UGI intends to use the net proceeds from the offering to refinance existing indebtedness of UGI, including under UGI’s senior credit facility, and its subsidiaries and, for general corporate purposes.
The offer and sale of the notes and any shares of common stock issuable upon conversion of the notes have not been, and will not be, registered under the Securities Act or any other securities laws, and the notes and any such shares cannot be offered or sold except pursuant to an exemption from, or in a transaction not subject to, the registration requirements of the Securities Act and any other applicable securities laws. This press release does not constitute an offer to sell, or the solicitation of an offer to buy, the notes or any shares of common stock issuable upon conversion of the notes, nor will there be any sale of the notes or any such shares, in any state or other jurisdiction in which such offer, sale or solicitation would be unlawful.
About UGI Corporation
UGI Corporation (NYSE: UGI) is a distributor and marketer of energy products and services in the US and Europe. UGI offers safe, reliable, affordable, and sustainable energy solutions to customers through its subsidiaries, which provide natural gas transmission and distribution, electric generation and distribution, midstream services, propane distribution, renewable natural gas generation, distribution and marketing, and energy marketing services.

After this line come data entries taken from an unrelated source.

-- pv_equiv track=rewrite | github.com/matz2532/SAM_division_prediction | Code/Propagation/InversedTissuePropagation.py | mapp
-- ===== SOURCE A (Python) =====
-- def mapp(cellsToTrack, mappedCells):
--     trackedCells = {}
--     for c in cellsToTrack:
--         for divCells, mappedNeighbors in mappedCells.items():
--             if c in mappedNeighbors:
--                 if c in trackedCells:
--                     assert trackedCells[c] == mappedNeighbors[c], "The cell {} was mapped to two different daughter cells. {} != {}".format(c, trackedCells[c], mappedNeighbors[c])
--                 trackedCells[c] = mappedNeighbors[c]
--     return trackedCells
-- ===== SOURCE B (Python) =====
-- def mapp(cellsToTrack, mappedCells):
--     index = {}
--     for mappedNeighbors in mappedCells.values():
--         index.update(mappedNeighbors)
--     return {c: index[c] for c in cellsToTrack if c in index}
-- ===== Notes on version B (the rewrite author's own statement) =====
-- stated objective: faster
-- what changed: Instead of rescanning every neighbor dict once per tracked cell, B merges all neighbor dicts into one index dict in a single pass and then does one lookup per tracked cell.
import Mathlib
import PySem

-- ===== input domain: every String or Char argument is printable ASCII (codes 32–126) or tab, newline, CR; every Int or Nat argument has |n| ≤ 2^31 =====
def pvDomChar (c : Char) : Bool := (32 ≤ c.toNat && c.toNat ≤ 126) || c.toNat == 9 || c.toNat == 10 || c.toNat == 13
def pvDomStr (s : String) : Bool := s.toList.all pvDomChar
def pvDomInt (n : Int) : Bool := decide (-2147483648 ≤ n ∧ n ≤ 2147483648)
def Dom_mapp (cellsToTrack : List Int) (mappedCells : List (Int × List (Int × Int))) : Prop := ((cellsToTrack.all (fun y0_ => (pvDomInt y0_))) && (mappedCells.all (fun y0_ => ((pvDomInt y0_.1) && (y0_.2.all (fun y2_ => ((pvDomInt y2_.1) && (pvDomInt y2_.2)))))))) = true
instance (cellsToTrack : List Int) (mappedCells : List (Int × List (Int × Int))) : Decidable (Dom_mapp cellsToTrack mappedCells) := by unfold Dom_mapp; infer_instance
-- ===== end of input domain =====

-- B replaces the per-tracked-cell rescan of all neighbor dicts by a single precomputed
-- merged index dict, then one lookup per tracked cell (objective: faster).

-- ===== PORT A =====
-- trackedCells is a Python dict → PySem.Dict; the assert never fires on inputs admitted by
-- Pre_mapp below, so the port performs the assignment unconditionally.
def mapp (cellsToTrack : List Int) (mappedCells : List (Int × List (Int × Int))) : List (Int × Int) :=
  (cellsToTrack.foldl
    (fun (trackedCells : PySem.Dict Int Int) c =>
      mappedCells.foldl
        (fun trackedCells kv =>
          match kv.2.lookup c with            -- 'if c in mappedNeighbors: … mappedNeighbors[c]'
          | some v => trackedCells.insert c v
          | none   => trackedCells)
        trackedCells)
    PySem.Dict.empty).items

-- ===== PORT B =====
def mergeIndex (mappedCells : List (Int × List (Int × Int))) : PySem.Dict Int Int :=
  mappedCells.foldl (fun ix kv => ix.update kv.2) PySem.Dict.empty

def mapp_alt (cellsToTrack : List Int) (mappedCells : List (Int × List (Int × Int))) : List (Int × Int) :=
  let index : PySem.Dict Int Int := mergeIndex mappedCells
  (cellsToTrack.foldl
    (fun (out : PySem.Dict Int Int) c =>
      match index.get? c with                 -- '{c: index[c] for c in cellsToTrack if c in index}'
      | some v => out.insert c v
      | none   => out)
    PySem.Dict.empty).items

-- ===== PRECONDITION & SPEC =====
-- Pre_ excludes exactly the inputs on which A's assert fires (a tracked cell mapped to two
-- different daughter values): there the Python A raises AssertionError and returns nothing.
-- (On association lists whose duplicate keys carry conflicting values — lists that do not
-- represent any Python dict — Pre_ also fails; such inputs are unreachable from Python.)
def Pre_mapp (cellsToTrack : List Int) (mappedCells : List (Int × List (Int × Int))) : Prop :=
  ∀ c ∈ cellsToTrack, ∀ p ∈ mappedCells.flatMap (fun kv => kv.2),
    ∀ q ∈ mappedCells.flatMap (fun kv => kv.2), p.1 = c → q.1 = c → p.2 = q.2
instance (cellsToTrack : List Int) (mappedCells : List (Int × List (Int × Int))) : Decidable (Pre_mapp cellsToTrack mappedCells) := by unfold Pre_mapp; infer_instance
def pvWitness_mapp : List Int × (List (Int × List (Int × Int))) := ([1, 2], [(10, [(1, 5)]), (11, [(2, 7), (3, 8)])])

def Spec_mapp (cellsToTrack : List Int) (mappedCells : List (Int × List (Int × Int))) (out : List (Int × Int)) : Prop := out = mapp_alt cellsToTrack mappedCells
instance (cellsToTrack : List Int) (mappedCells : List (Int × List (Int × Int))) (out : List (Int × Int)) : Decidable (Spec_mapp cellsToTrack mappedCells out) := by unfold Spec_mapp; infer_instance

-- ===== CLAIM (what is proved, stated in full; the proofs are below) =====
def Claim_equal_mapp : Prop := ∀ (cellsToTrack : List Int) (mappedCells : List (Int × List (Int × Int))), Dom_mapp cellsToTrack mappedCells → Pre_mapp cellsToTrack mappedCells → Spec_mapp cellsToTrack mappedCells (mapp cellsToTrack mappedCells)

-- ===== LEMMAS AND PROOFS =====

-- a fold that keeps the last 'some' produced by g, seeded by a
theorem foldl_or_override {α β : Type} (g : β → Option α) (l : List β) :
    ∀ (a : Option α),
      l.foldl (fun acc x => (g x).or acc) a
        = (l.foldl (fun acc x => (g x).or acc) none).or a := by
  induction l with
  | nil => intro a; simp
  | cons x xs ih =>
    intro a
    simp only [List.foldl_cons]
    rw [ih ((g x).or a), ih ((g x).or none)]
    simp [Option.or_assoc]

-- value of the LAST pair with key c (what repeated dict insertion keeps)
def lastVal (ps : List (Int × Int)) (c : Int) : Option Int :=
  ps.foldl (fun acc p => (if p.1 = c then some p.2 else none).or acc) none

theorem lastVal_cons (p : Int × Int) (ps : List (Int × Int)) (c : Int) :
    lastVal (p :: ps) c = (lastVal ps c).or (if p.1 = c then some p.2 else none) := by
  show ps.foldl _ ((if p.1 = c then some p.2 else none).or none) = _
  rw [foldl_or_override (fun p : Int × Int => if p.1 = c then some p.2 else none) ps]
  simp [lastVal]

theorem lastVal_mem {ps : List (Int × Int)} {c v : Int} (h : lastVal ps c = some v) :
    (c, v) ∈ ps := by
  induction ps with
  | nil => simp [lastVal] at h
  | cons p ps ih =>
    rw [lastVal_cons] at h
    cases hps : lastVal ps c with
    | some w =>
      rw [hps] at h
      simp only [Option.some_or, Option.some.injEq] at h
      subst h
      exact List.mem_cons_of_mem _ (ih hps)
    | none =>
      rw [hps] at h
      simp only [Option.none_or] at h
      by_cases hp : p.1 = c
      · rw [if_pos hp] at h
        cases h
        have hpp : (c, p.2) = p := by rw [← hp]
        rw [hpp]
        exact List.mem_cons_self
      · rw [if_neg hp] at h; simp at h

theorem lastVal_none_iff (ps : List (Int × Int)) (c : Int) :
    lastVal ps c = none ↔ ∀ p ∈ ps, p.1 ≠ c := by
  induction ps with
  | nil => simp [lastVal]
  | cons p ps ih =>
    rw [lastVal_cons]
    cases hps : lastVal ps c with
    | some w =>
      simp only [Option.some_or]
      constructor
      · intro h; simp at h
      · intro h
        exact absurd rfl (h (c, w) (List.mem_cons_of_mem _ (lastVal_mem hps)))
    | none =>
      simp only [Option.none_or]
      by_cases hp : p.1 = c
      · rw [if_pos hp]
        constructor
        · intro h; simp at h
        · intro h; exact absurd hp (h p List.mem_cons_self)
      · rw [if_neg hp]
        constructor
        · intro _ q hq
          cases hq with
          | head => exact hp
          | tail _ hm => exact ih.mp hps q hm
        · intro _; rfl

-- B's merged index looks up the last value inserted for c
theorem index_get? (mc : List (Int × List (Int × Int))) (c : Int) :
    ∀ ix : PySem.Dict Int Int,
      (mc.foldl (fun ix kv => ix.update kv.2) ix).get? c
        = (lastVal (mc.flatMap (fun kv => kv.2)) c).or (ix.get? c) := by
  induction mc with
  | nil => intro ix; simp [lastVal]
  | cons kv mc ih =>
    intro ix
    have hup : ∀ (ps : List (Int × Int)) (d : PySem.Dict Int Int),
        (d.update ps).get? c = (lastVal ps c).or (d.get? c) := by
      intro ps
      induction ps with
      | nil => intro d; simp only [lastVal, List.foldl_nil, Option.none_or]; rfl
      | cons p ps ihp =>
        intro d
        show ((d.insert p.1 p.2).update ps).get? c = _
        rw [ihp, lastVal_cons]
        cases lastVal ps c with
        | some w => simp
        | none =>
          simp only [Option.none_or]
          by_cases hp : p.1 = c
          · subst hp; simp [PySem.Dict.get?_insert_self]

          · rw [if_neg hp, PySem.Dict.get?_insert]
            rw [if_neg (fun hh => hp hh.symm)]
            rfl
    have happ : lastVal (kv.2 ++ mc.flatMap (fun kv => kv.2)) c
        = (lastVal (mc.flatMap (fun kv => kv.2)) c).or (lastVal kv.2 c) := by
      have h2 : lastVal (kv.2 ++ mc.flatMap (fun kv => kv.2)) c
          = (mc.flatMap (fun kv => kv.2)).foldl
              (fun acc p => (if p.1 = c then some p.2 else none).or acc) (lastVal kv.2 c) := by
        simp only [lastVal, List.foldl_append]
      rw [h2, foldl_or_override (fun p : Int × Int => if p.1 = c then some p.2 else none)]
      rfl
    simp only [List.foldl_cons, List.flatMap_cons]
    rw [ih, hup kv.2 ix, happ, Option.or_assoc]

-- first-match value within the LAST item containing c (what A's rescan keeps)
def firstLast (mc : List (Int × List (Int × Int))) (c : Int) : Option Int :=
  mc.foldl (fun acc kv => (kv.2.lookup c).or acc) none

theorem firstLast_cons (kv : Int × List (Int × Int)) (mc : List (Int × List (Int × Int)))
    (c : Int) :
    firstLast (kv :: mc) c = (firstLast mc c).or (kv.2.lookup c) := by
  show mc.foldl _ ((kv.2.lookup c).or none) = _
  rw [foldl_or_override (fun kv : Int × List (Int × Int) => kv.2.lookup c) mc]
  simp [firstLast]

theorem lookup_mem {c v : Int} : ∀ {ps : List (Int × Int)}, ps.lookup c = some v → (c, v) ∈ ps := by
  intro ps
  induction ps with
  | nil => intro h; simp at h
  | cons p ps ih =>
    obtain ⟨k, w⟩ := p
    intro h
    rw [List.lookup_cons] at h
    cases hck : (c == k) with
    | true =>
      rw [hck] at h
      have hkc : c = k := eq_of_beq hck
      cases h
      rw [hkc]
      exact List.mem_cons_self
    | false =>
      rw [hck] at h
      exact List.mem_cons_of_mem _ (ih h)

theorem lookup_none {c : Int} : ∀ {ps : List (Int × Int)}, ps.lookup c = none →
    ∀ p ∈ ps, p.1 ≠ c := by
  intro ps
  induction ps with
  | nil => intro _ p hp; cases hp
  | cons p ps ih =>
    obtain ⟨k, w⟩ := p
    intro h q hq
    rw [List.lookup_cons] at h
    cases hck : (c == k) with
    | true => rw [hck] at h; simp at h
    | false =>
      rw [hck] at h
      cases hq with
      | head =>
        intro hc
        rw [show ((k, w) : Int × Int).1 = k from rfl] at hc
        rw [hc] at hck
        simp at hck
      | tail _ hm => exact ih h q hm

theorem firstLast_mem {mc : List (Int × List (Int × Int))} {c v : Int}
    (h : firstLast mc c = some v) : (c, v) ∈ mc.flatMap (fun kv => kv.2) := by
  induction mc with
  | nil => simp [firstLast] at h
  | cons kv mc ih =>
    rw [firstLast_cons] at h
    simp only [List.flatMap_cons, List.mem_append]
    cases hm : firstLast mc c with
    | some w =>
      rw [hm] at h
      simp only [Option.some_or, Option.some.injEq] at h
      subst h
      exact Or.inr (ih hm)
    | none =>
      rw [hm] at h
      simp only [Option.none_or] at h
      exact Or.inl (lookup_mem h)

theorem firstLast_none_iff (mc : List (Int × List (Int × Int))) (c : Int) :
    firstLast mc c = none ↔ ∀ p ∈ mc.flatMap (fun kv => kv.2), p.1 ≠ c := by
  induction mc with
  | nil => simp [firstLast]
  | cons kv mc ih =>
    rw [firstLast_cons]
    simp only [List.flatMap_cons, List.mem_append]
    cases hm : firstLast mc c with
    | some w =>
      simp only [Option.some_or]
      constructor
      · intro h; simp at h
      · intro h
        exact absurd rfl (h (c, w) (Or.inr (firstLast_mem hm)))
    | none =>
      simp only [Option.none_or]
      constructor
      · intro h p hp
        cases hp with
        | inl h1 => exact lookup_none h p h1
        | inr h2 => exact ih.mp hm p h2
      · intro h
        cases hl : kv.2.lookup c with
        | none => rfl
        | some w => exact absurd rfl (h (c, w) (Or.inl (lookup_mem hl)))

-- A's inner rescan of all neighbor dicts, as one conditional insertion
theorem stepA_char (mc : List (Int × List (Int × Int))) (c : Int) :
    ∀ tr : PySem.Dict Int Int,
      mc.foldl (fun tr kv => match kv.2.lookup c with | some v => tr.insert c v | none => tr) tr
        = match firstLast mc c with | some v => tr.insert c v | none => tr := by
  induction mc with
  | nil => intro tr; rfl
  | cons kv mc ih =>
    intro tr
    rw [firstLast_cons]
    simp only [List.foldl_cons]
    cases hl : kv.2.lookup c with
    | none =>
      rw [ih tr]
      cases firstLast mc c <;> rfl
    | some v0 =>
      rw [ih (tr.insert c v0)]
      cases firstLast mc c with
      | none => simp
      | some w => simp [PySem.Dict.insert_insert_self]

-- ===== VERDICT (by name: the statement is the Claim_ definition above) =====
theorem mapp_spec : Claim_equal_mapp := by
  intro ct mc _ hpre
  unfold Spec_mapp mapp mapp_alt mergeIndex
  have key : ∀ c ∈ ct, ∀ tr : PySem.Dict Int Int,
      mc.foldl (fun tr kv => match kv.2.lookup c with | some v => tr.insert c v | none => tr) tr
        = match (mc.foldl (fun ix kv => ix.update kv.2) PySem.Dict.empty).get? c with
          | some v => tr.insert c v
          | none => tr := by
    intro c hcmem tr
    rw [stepA_char, index_get? mc c PySem.Dict.empty]
    cases hA : firstLast mc c with
    | some vA =>
      cases hB : lastVal (mc.flatMap (fun kv => kv.2)) c with
      | some vB =>
        have hv : vA = vB :=
          hpre c hcmem _ (firstLast_mem hA) _ (lastVal_mem hB) rfl rfl
        rw [hv]
        simp
      | none =>
        exact absurd rfl ((lastVal_none_iff _ c).mp hB _ (firstLast_mem hA))
    | none =>
      cases hB : lastVal (mc.flatMap (fun kv => kv.2)) c with
      | some vB =>
        exact absurd rfl ((firstLast_none_iff mc c).mp hA _ (lastVal_mem hB))
      | none => simp [PySem.Dict.get?_empty]
  congr 1
  have go : ∀ (l : List Int), (∀ c ∈ l, c ∈ ct) → ∀ tr : PySem.Dict Int Int,
      l.foldl
        (fun tr c =>
          mc.foldl
            (fun tr kv => match kv.2.lookup c with | some v => tr.insert c v | none => tr) tr)
        tr
      = l.foldl
          (fun out c =>
            match (mc.foldl (fun ix kv => ix.update kv.2) PySem.Dict.empty).get? c with
            | some v => out.insert c v
            | none => out)
          tr := by
    intro l
    induction l with
    | nil => intro _ _; rfl
    | cons c l ihl =>
      intro hsub tr
      simp only [List.foldl_cons]
      rw [key c (hsub c List.mem_cons_self) tr]
      exact ihl (fun d hd => hsub d (List.mem_cons_of_mem _ hd)) _
  exact go ct (fun _ h => h) _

Forward-Looking Statements
This press release includes forward-looking statements, including statements regarding the anticipated terms of the notes being offered, the completion, timing and size of the proposed offering and the intended use of the proceeds. Forward-looking statements represent UGI’s current expectations regarding future events and are subject to known and unknown risks and uncertainties that could cause actual results to differ materially from those implied by the forward-looking statements. Among those risks and uncertainties are market conditions, including market interest rates, the trading price and volatility of UGI’s common stock and risks relating to UGI’s business, including those described in periodic reports that UGI files from time to time with the SEC. UGI may not consummate the proposed offering described in this press release and, if the proposed offering is consummated, cannot provide any assurances regarding the final terms of the offering or the notes or its ability to effectively apply the net proceeds as described above. The forward-looking statements included in this press release speak only as of the date of this press release, and UGI does not undertake to update the statements included in this press release for subsequent developments, except as may be required by law.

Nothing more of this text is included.